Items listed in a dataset
[Start of Attachment]
-- pv_equiv track=rewrite | github.com/Skipper321/spacetime-crawler4py | tokenizer.py | tokenize_from_text
-- ===== SOURCE A (Python) =====
-- import string
--
-- def charToAscii(myChar):
--     return ord(myChar)
--
-- def isAsciiChar(ch) -> bool:
--
--     aVal = charToAscii(ch)
--
--     # numerical
--     if aVal > 47 and aVal < 58:
--         return True
--
--     # uppercase
--     if aVal > 64 and aVal < 91:
--         return True
--
--     # lowercase
--     if aVal > 96 and aVal < 123:
--         return True
--
--     return False
--
-- def isValidWord(word:string):
--     # Note: return -1 if valid
--
--     for i in range(0, len(word)):
--         if not isAsciiChar(word[i]):
--             return i
--     return -1
--
-- def getSliceIndices(word:string):
--     indices = []
--     for i in range(0, len(word)):
--         currentChar = word[i]
--
--         if not isAsciiChar(currentChar):
--            indices.append(i)
--
--     return indices
--
-- def getSlicedWords(bigWord:string, firstSplit = -1):
--     splittedWords = []
--     prev = 0
--
--     idxs = getSliceIndices(bigWord) # O(N)
--     idxs.append(len(bigWord))
--
--     for i in idxs: # O(N) also
--         currentWord = bigWord[prev:i]
--         if currentWord.isalnum():
--             splittedWords.append(bigWord[prev:i])
--         prev = i + 1
--
--     return splittedWords
--
-- def tokenize_from_text(text: str):
--     tokens = []
--     for line in text.splitlines():
--         for word in line.split():
--             try:
--                 valIndex = isValidWord(word)
--                 if valIndex == -1:
--                     tokens.append(word)
--                 else:
--                     wordsSlicedFromWord = getSlicedWords(word)
--                     tokens.extend(wordsSlicedFromWord)
--             except Exception:
--                 pass
--     return tokens
-- ===== SOURCE B (Python) =====
-- import re
--
-- _TOKEN = re.compile(r'[A-Za-z0-9]+')
--
-- def tokenize_from_text(text: str):
--     return _TOKEN.findall(text)
-- ===== Notes on version B (the rewrite author's own statement) =====
-- stated objective: idiomatic
-- what changed: Replaces the splitlines/split/per-word slice-index pipeline with a single regex pass extracting maximal [A-Za-z0-9]+ runs from the whole text.
import Mathlib
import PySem

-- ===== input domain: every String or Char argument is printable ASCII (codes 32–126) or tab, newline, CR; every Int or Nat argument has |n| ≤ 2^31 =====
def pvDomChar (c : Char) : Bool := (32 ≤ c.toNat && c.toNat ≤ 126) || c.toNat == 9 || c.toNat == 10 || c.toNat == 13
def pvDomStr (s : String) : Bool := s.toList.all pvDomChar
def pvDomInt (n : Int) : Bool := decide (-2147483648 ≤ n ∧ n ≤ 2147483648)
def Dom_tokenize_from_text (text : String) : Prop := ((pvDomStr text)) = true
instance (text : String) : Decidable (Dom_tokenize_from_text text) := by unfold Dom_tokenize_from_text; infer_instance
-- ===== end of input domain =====

-- B replaces A's splitlines/split/per-word slice-index pipeline with one direct scan for
-- maximal [A-Za-z0-9]+ runs (a regex findall in Python); objective: idiomatic.

-- ===== PORT A =====
def charToAscii (myChar : Char) : Int := myChar.toNat   -- ord(myChar)

def isAsciiChar (ch : Char) : Bool :=
  let aVal := charToAscii ch
  if aVal > 47 ∧ aVal < 58 then true
  else if aVal > 64 ∧ aVal < 91 then true
  else if aVal > 96 ∧ aVal < 123 then true
  else false

-- 'for i in range(0, len(word)): if not isAsciiChar(word[i]): return i' as structural
-- recursion carrying the running index i (word[i] with i in range is the head here).
def isValidWordGo (word : List Char) (i : Nat) : Int :=
  match word with
  | [] => -1
  | c :: rest => if !isAsciiChar c then (i : Int) else isValidWordGo rest (i + 1)

def isValidWord (word : List Char) : Int := isValidWordGo word 0

def getSliceIndicesGo (word : List Char) (i : Nat) : List Nat :=
  match word with
  | [] => []
  | c :: rest =>
    if !isAsciiChar c then i :: getSliceIndicesGo rest (i + 1)
    else getSliceIndicesGo rest (i + 1)

def getSliceIndices (word : List Char) : List Nat := getSliceIndicesGo word 0

def getSlicedWords (bigWord : List Char) (firstSplit : Int) : List (List Char) :=
  let idxs := getSliceIndices bigWord ++ [bigWord.length]   -- idxs.append(len(bigWord))
  (idxs.foldl (fun (st : List (List Char) × Nat) (i : Nat) =>
    let currentWord := PySem.Chars.slice bigWord (some (st.2 : Int)) (some (i : Int))
    (if PySem.Chars.strIsalnum currentWord then st.1 ++ [currentWord] else st.1, i + 1))
    ([], 0)).1
-- (firstSplit = -1 default parameter is unused, exactly as in the Python)

-- try/except around the body: nothing in the body raises, the except branch is dead.
def tokenize_from_text (text : String) : List String :=
  (PySem.Chars.splitlines text.toList).foldl (fun tokens line =>
    (PySem.Chars.split₀ line).foldl (fun tokens word =>
      let valIndex := isValidWord word
      if valIndex = -1 then tokens ++ [String.ofList word]
      else tokens ++ (getSlicedWords word (-1)).map String.ofList) tokens) []

-- ===== PORT B =====
-- the regex character class [A-Za-z0-9]
def alnumB (c : Char) : Bool :=
  (48 ≤ c.toNat && c.toNat ≤ 57) || (65 ≤ c.toNat && c.toNat ≤ 90) || (97 ≤ c.toNat && c.toNat ≤ 122)

-- re.findall(r'[A-Za-z0-9]+', text): leftmost maximal runs of class characters, in order.
def runs : List Char → List (List Char)
  | [] => []
  | c :: cs =>
    if alnumB c then (c :: cs.takeWhile alnumB) :: runs (cs.dropWhile alnumB)
    else runs cs
termination_by cs => cs.length
decreasing_by
  · exact Nat.lt_succ_of_le (List.length_dropWhile_le _ _)
  · exact Nat.lt_succ_self _

def tokenize_from_text_alt (text : String) : List String :=
  (runs text.toList).map String.ofList

-- ===== PRECONDITION & SPEC =====
def Spec_tokenize_from_text (text : String) (out : List String) : Prop := out = tokenize_from_text_alt text
instance (text : String) (out : List String) : Decidable (Spec_tokenize_from_text text out) := by unfold Spec_tokenize_from_text; infer_instance

-- ===== CLAIM (what is proved, stated in full; the proofs are below) =====
def Claim_equal_tokenize_from_text : Prop := ∀ (text : String), Dom_tokenize_from_text text → Spec_tokenize_from_text text (tokenize_from_text text)

-- ===== LEMMAS AND PROOFS =====

lemma isAscii_eq_alnumB (c : Char) : isAsciiChar c = alnumB c := by
  rw [Bool.eq_iff_iff]
  simp only [isAsciiChar, charToAscii, alnumB]
  split_ifs <;> simp only [Bool.or_eq_true, Bool.and_eq_true, decide_eq_true_eq] <;>
    first
      | (constructor <;> intro <;> omega)
      | (simp; omega)

lemma isalnum_eq_alnumB (c : Char) : PySem.Chars.isalnum c = alnumB c := by
  rw [Bool.eq_iff_iff]
  simp only [PySem.Chars.isalnum, PySem.Chars.isalpha, PySem.Chars.isdigit, PySem.Chars.isupper,
    PySem.Chars.islower, alnumB, Bool.or_eq_true, Bool.and_eq_true, decide_eq_true_eq,
    show ∀ a b : Char, (a ≤ b) ↔ a.toNat ≤ b.toNat from fun _ _ => Iff.rfl,
    show ('A':Char).toNat = 65 from rfl, show ('Z':Char).toNat = 90 from rfl,
    show ('a':Char).toNat = 97 from rfl, show ('z':Char).toNat = 122 from rfl,
    show ('0':Char).toNat = 48 from rfl, show ('9':Char).toNat = 57 from rfl]
  omega

lemma isspace_not_alnumB (c : Char) (h : PySem.Chars.isspace c = true) : alnumB c = false := by
  simp only [PySem.Chars.isspace, Bool.or_eq_true, Bool.and_eq_true, decide_eq_true_eq] at h
  simp only [alnumB, Bool.or_eq_false_iff, Bool.and_eq_false_iff, decide_eq_false_iff_not, not_le]
  omega

lemma strIsalnum_eq (cs : List Char) :
    PySem.Chars.strIsalnum cs = (!cs.isEmpty && cs.all alnumB) := by
  rw [PySem.Chars.strIsalnum, funext isalnum_eq_alnumB]

-- runs equations and facts
lemma runs_nil : runs [] = [] := by simp [runs]

lemma runs_cons_pos (c : Char) (cs : List Char) (h : alnumB c = true) :
    runs (c :: cs) = (c :: cs.takeWhile alnumB) :: runs (cs.dropWhile alnumB) := by
  rw [runs]; simp [h]

lemma runs_cons_neg (c : Char) (cs : List Char) (h : alnumB c = false) :
    runs (c :: cs) = runs cs := by
  rw [runs]; simp [h]

lemma runs_all (cs : List Char) (h : cs.all alnumB = true) (hne : cs ≠ []) : runs cs = [cs] := by
  match cs, hne with
  | c :: cs', _ =>
    simp only [List.all_cons, Bool.and_eq_true] at h
    rw [runs_cons_pos c cs' h.1, List.takeWhile_eq_self_iff.mpr ?_, List.dropWhile_eq_nil_iff.mpr ?_]
    · rw [runs]
    · intro x hx; exact (List.all_eq_true.mp h.2) x hx
    · intro x hx; exact (List.all_eq_true.mp h.2) x hx

lemma runs_append_sep (c : Char) (hc : alnumB c = false) :
    ∀ u v : List Char, runs (u ++ c :: v) = runs u ++ runs v := by
  suffices H : ∀ n u v, u.length ≤ n → runs (u ++ c :: v) = runs u ++ runs v by
    intro u v; exact H u.length u v le_rfl
  intro n
  induction n with
  | zero =>
    intro u v hlen
    rw [List.length_eq_zero_iff.mp (Nat.le_zero.mp hlen)]
    simp [runs_cons_neg _ _ hc, runs]
  | succ n ih =>
    intro u v hlen
    match u with
    | [] => simp [runs_cons_neg _ _ hc, runs]
    | a :: u' =>
      by_cases ha : alnumB a = true
      · rw [List.cons_append, runs_cons_pos _ _ ha, runs_cons_pos _ _ ha,
          List.takeWhile_append, List.dropWhile_append]
        by_cases hall : (u'.takeWhile alnumB).length = u'.length
        · have hnil : u'.dropWhile alnumB = [] := by
            have := List.takeWhile_append_dropWhile (p := alnumB) (l := u')
            have hlen2 := congrArg List.length this
            simp only [List.length_append] at hlen2
            have : (u'.dropWhile alnumB).length = 0 := by omega
            exact List.length_eq_zero_iff.mp this
          rw [if_pos hall, if_pos (by simp [hnil])]
          rw [List.takeWhile_cons_of_neg (by simp [hc]), List.dropWhile_cons_of_neg (by simp [hc])]
          rw [runs_cons_neg _ _ hc, hnil, runs]
          simp only [List.append_nil, List.nil_append]
          rw [(List.takeWhile_prefix _).eq_of_length hall]
          simp
        · have hne : u'.dropWhile alnumB ≠ [] := by
            intro hcontra
            have := List.takeWhile_append_dropWhile (p := alnumB) (l := u')
            rw [hcontra, List.append_nil] at this
            exact hall (congrArg List.length this)
          rw [if_neg hall, if_neg (by simpa using hne)]
          rw [ih (u'.dropWhile alnumB) v
            (le_trans (List.length_dropWhile_le _ _) (by simpa using Nat.succ_le_succ_iff.mp hlen))]
          simp
      · rw [List.cons_append, runs_cons_neg _ _ (Bool.not_eq_true _ ▸ eq_false_of_ne_true ha),
          runs_cons_neg _ _ (eq_false_of_ne_true ha)]
        exact ih u' v (by simpa using Nat.succ_le_succ_iff.mp hlen)

lemma split0_go_flatMap : ∀ cs cur acc,
    (PySem.Chars.split₀.go cs cur acc).flatMap runs
      = acc.reverse.flatMap runs ++ runs (cur.reverse ++ cs) := by
  intro cs cur acc
  induction cs, cur, acc using PySem.Chars.split₀.go.induct with
  | case1 cur acc h =>
    rw [List.isEmpty_iff.mp h]
    simp [PySem.Chars.split₀.go, runs_nil]
  | case2 cur acc h =>
    rw [PySem.Chars.split₀.go]
    simp [h]
  | case3 c rest cur acc hsp hcur ih =>
    rw [PySem.Chars.split₀.go, if_pos hsp, if_pos hcur, List.isEmpty_iff.mp hcur,
      List.reverse_nil, List.nil_append, runs_cons_neg _ _ (isspace_not_alnumB _ hsp)]
    simpa using ih
  | case4 c rest cur acc hsp hcur ih =>
    rw [PySem.Chars.split₀.go]
    simp only [hsp, if_pos]
    rw [if_neg (by simpa using hcur), ih]
    simp [runs_append_sep _ (isspace_not_alnumB _ hsp)]
  | case5 c rest cur acc hsp ih =>
    rw [PySem.Chars.split₀.go]
    rw [if_neg (by simpa using hsp), ih]
    simp

lemma split0_ne_nil : ∀ cs cur acc, (∀ x ∈ acc, x ≠ ([] : List Char)) →
    ∀ w ∈ PySem.Chars.split₀.go cs cur acc, w ≠ [] := by
  intro cs cur acc
  induction cs, cur, acc using PySem.Chars.split₀.go.induct with
  | case1 cur acc h =>
    intro hacc w hw
    rw [PySem.Chars.split₀.go, if_pos h] at hw
    exact hacc w (by simpa using hw)
  | case2 cur acc h =>
    intro hacc w hw
    rw [PySem.Chars.split₀.go, if_neg (by simpa using h)] at hw
    simp at hw
    rcases hw with hw | hw
    · exact hacc w (by simpa using hw)
    · subst hw; simpa using (by simpa using h : cur ≠ [])
  | case3 c rest cur acc hsp hcur ih =>
    intro hacc w hw
    rw [PySem.Chars.split₀.go, if_pos hsp, if_pos hcur] at hw
    exact ih hacc w hw
  | case4 c rest cur acc hsp hcur ih =>
    intro hacc w hw
    rw [PySem.Chars.split₀.go, if_pos hsp, if_neg (by simpa using hcur)] at hw
    refine ih ?_ w hw
    intro x hx
    simp at hx
    rcases hx with hx | hx
    · subst hx; simpa using (by simpa using hcur : cur ≠ [])
    · exact hacc x hx
  | case5 c rest cur acc hsp ih =>
    intro hacc w hw
    rw [PySem.Chars.split₀.go, if_neg (by simpa using hsp)] at hw
    exact ih hacc w hw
[End of Attachment]
[Your objective]
Only one stretch of the records above is wanted: the lines between the one holding "alnumB ≠ [] := by" and the one holding "List.reverse_nil, List.nil_append, runs_cons_neg", inclusive, reproduced exactly.

[Result of this task]
        · have hne : u'.dropWhile alnumB ≠ [] := by
            intro hcontra
            have := List.takeWhile_append_dropWhile (p := alnumB) (l := u')
            rw [hcontra, List.append_nil] at this
            exact hall (congrArg List.length this)
          rw [if_neg hall, if_neg (by simpa using hne)]
          rw [ih (u'.dropWhile alnumB) v
            (le_trans (List.length_dropWhile_le _ _) (by simpa using Nat.succ_le_succ_iff.mp hlen))]
          simp
      · rw [List.cons_append, runs_cons_neg _ _ (Bool.not_eq_true _ ▸ eq_false_of_ne_true ha),
          runs_cons_neg _ _ (eq_false_of_ne_true ha)]
        exact ih u' v (by simpa using Nat.succ_le_succ_iff.mp hlen)

lemma split0_go_flatMap : ∀ cs cur acc,
    (PySem.Chars.split₀.go cs cur acc).flatMap runs
      = acc.reverse.flatMap runs ++ runs (cur.reverse ++ cs) := by
  intro cs cur acc
  induction cs, cur, acc using PySem.Chars.split₀.go.induct with
  | case1 cur acc h =>
    rw [List.isEmpty_iff.mp h]
    simp [PySem.Chars.split₀.go, runs_nil]
  | case2 cur acc h =>
    rw [PySem.Chars.split₀.go]
    simp [h]
  | case3 c rest cur acc hsp hcur ih =>
    rw [PySem.Chars.split₀.go, if_pos hsp, if_pos hcur, List.isEmpty_iff.mp hcur,
      List.reverse_nil, List.nil_append, runs_cons_neg _ _ (isspace_not_alnumB _ hsp)]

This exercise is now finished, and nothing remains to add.